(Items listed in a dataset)
____________________
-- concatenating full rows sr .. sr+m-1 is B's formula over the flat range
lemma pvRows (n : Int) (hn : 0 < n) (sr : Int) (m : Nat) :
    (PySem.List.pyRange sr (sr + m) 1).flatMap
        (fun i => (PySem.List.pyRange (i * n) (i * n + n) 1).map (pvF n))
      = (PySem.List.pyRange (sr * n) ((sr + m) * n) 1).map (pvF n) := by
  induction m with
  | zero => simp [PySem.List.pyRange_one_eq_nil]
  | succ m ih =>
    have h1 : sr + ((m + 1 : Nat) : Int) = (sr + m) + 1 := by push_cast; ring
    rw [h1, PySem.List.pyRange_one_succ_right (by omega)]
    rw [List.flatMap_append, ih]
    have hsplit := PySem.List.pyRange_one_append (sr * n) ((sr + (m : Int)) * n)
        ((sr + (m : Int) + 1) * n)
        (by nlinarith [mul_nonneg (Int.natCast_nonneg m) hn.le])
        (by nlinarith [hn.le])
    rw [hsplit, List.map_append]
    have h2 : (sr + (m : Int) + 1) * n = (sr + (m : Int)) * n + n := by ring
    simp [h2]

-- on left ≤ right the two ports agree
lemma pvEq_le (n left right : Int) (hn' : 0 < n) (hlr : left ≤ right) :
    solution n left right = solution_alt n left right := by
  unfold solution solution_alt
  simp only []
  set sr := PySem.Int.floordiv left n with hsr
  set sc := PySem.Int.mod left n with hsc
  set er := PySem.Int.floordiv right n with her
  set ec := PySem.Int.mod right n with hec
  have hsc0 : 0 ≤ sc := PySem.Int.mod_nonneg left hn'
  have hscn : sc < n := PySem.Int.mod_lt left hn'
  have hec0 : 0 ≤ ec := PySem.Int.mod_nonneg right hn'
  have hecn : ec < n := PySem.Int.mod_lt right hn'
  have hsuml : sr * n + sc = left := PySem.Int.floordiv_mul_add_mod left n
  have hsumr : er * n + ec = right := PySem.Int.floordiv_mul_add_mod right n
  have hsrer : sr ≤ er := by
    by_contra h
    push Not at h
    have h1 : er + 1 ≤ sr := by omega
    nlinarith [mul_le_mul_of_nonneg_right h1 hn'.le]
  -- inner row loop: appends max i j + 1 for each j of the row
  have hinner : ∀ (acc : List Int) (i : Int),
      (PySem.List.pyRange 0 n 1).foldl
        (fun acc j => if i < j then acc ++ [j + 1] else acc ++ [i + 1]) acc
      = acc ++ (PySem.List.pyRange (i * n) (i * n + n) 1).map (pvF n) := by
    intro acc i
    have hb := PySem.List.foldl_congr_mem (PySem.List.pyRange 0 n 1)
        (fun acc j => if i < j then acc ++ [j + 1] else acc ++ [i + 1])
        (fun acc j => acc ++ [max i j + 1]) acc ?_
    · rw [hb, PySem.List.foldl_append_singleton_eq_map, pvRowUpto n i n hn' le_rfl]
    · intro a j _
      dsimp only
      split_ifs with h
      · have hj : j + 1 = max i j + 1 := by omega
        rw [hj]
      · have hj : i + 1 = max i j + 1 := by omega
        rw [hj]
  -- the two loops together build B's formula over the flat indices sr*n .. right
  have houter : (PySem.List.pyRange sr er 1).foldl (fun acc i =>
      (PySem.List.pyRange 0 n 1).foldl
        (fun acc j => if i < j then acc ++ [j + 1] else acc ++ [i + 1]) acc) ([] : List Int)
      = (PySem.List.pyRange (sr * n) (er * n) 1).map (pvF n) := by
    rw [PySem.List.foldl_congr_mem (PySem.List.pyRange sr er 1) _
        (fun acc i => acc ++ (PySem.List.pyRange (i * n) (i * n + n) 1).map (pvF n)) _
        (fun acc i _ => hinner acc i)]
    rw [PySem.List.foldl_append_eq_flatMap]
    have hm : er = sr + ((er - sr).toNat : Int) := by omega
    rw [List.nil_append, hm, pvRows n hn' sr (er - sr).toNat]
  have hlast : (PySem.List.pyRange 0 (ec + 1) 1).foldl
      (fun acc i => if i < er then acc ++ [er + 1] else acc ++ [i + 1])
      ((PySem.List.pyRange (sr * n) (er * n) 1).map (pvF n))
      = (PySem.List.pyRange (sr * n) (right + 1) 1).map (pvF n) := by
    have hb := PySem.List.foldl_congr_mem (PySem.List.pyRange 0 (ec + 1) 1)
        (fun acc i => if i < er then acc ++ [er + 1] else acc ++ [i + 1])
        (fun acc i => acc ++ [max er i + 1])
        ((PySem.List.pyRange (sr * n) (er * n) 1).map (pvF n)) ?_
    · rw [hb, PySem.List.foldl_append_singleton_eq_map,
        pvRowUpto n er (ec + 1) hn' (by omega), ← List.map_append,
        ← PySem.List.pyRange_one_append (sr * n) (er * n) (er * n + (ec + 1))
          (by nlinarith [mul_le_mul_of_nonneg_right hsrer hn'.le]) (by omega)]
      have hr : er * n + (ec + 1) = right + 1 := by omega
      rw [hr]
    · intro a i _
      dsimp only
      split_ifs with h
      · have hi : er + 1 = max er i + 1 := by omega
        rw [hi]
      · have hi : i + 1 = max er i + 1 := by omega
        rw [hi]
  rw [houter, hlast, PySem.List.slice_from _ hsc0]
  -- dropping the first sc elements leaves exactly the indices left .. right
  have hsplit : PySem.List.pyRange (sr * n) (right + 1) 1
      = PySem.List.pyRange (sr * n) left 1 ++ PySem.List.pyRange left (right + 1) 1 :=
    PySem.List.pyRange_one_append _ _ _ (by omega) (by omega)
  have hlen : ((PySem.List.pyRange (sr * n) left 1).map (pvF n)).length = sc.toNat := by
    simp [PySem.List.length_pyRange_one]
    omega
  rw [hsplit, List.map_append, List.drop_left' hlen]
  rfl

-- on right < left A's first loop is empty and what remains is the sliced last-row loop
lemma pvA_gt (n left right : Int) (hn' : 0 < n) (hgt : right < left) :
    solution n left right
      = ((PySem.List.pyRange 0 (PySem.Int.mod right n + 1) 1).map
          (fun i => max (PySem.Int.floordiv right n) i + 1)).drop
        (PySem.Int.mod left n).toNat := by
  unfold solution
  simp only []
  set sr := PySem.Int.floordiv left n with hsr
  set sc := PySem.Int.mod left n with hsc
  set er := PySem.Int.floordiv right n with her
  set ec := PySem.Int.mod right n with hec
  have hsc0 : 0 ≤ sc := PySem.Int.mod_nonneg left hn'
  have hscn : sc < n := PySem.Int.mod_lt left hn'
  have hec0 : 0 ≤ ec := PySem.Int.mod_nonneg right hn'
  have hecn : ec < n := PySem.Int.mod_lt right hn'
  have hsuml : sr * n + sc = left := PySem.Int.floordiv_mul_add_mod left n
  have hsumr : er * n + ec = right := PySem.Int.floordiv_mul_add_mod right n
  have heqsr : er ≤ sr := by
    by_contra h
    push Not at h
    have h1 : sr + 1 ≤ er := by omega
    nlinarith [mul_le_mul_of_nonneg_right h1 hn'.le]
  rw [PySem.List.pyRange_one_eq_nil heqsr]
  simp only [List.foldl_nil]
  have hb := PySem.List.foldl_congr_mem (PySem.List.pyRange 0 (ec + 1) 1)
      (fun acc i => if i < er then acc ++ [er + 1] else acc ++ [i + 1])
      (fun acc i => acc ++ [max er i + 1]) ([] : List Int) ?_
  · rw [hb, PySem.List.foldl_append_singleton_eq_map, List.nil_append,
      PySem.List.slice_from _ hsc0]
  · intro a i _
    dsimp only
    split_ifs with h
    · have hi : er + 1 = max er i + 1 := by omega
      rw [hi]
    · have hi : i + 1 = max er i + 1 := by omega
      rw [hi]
____________________
### Task brief
Nothing but the lines from the top of the entries above through the line with "have h1 : sr + ((m" should be set down, each exactly as written.

### Output for this task
-- concatenating full rows sr .. sr+m-1 is B's formula over the flat range
lemma pvRows (n : Int) (hn : 0 < n) (sr : Int) (m : Nat) :
    (PySem.List.pyRange sr (sr + m) 1).flatMap
        (fun i => (PySem.List.pyRange (i * n) (i * n + n) 1).map (pvF n))
      = (PySem.List.pyRange (sr * n) ((sr + m) * n) 1).map (pvF n) := by
  induction m with
  | zero => simp [PySem.List.pyRange_one_eq_nil]
  | succ m ih =>
    have h1 : sr + ((m + 1 : Nat) : Int) = (sr + m) + 1 := by push_cast; ring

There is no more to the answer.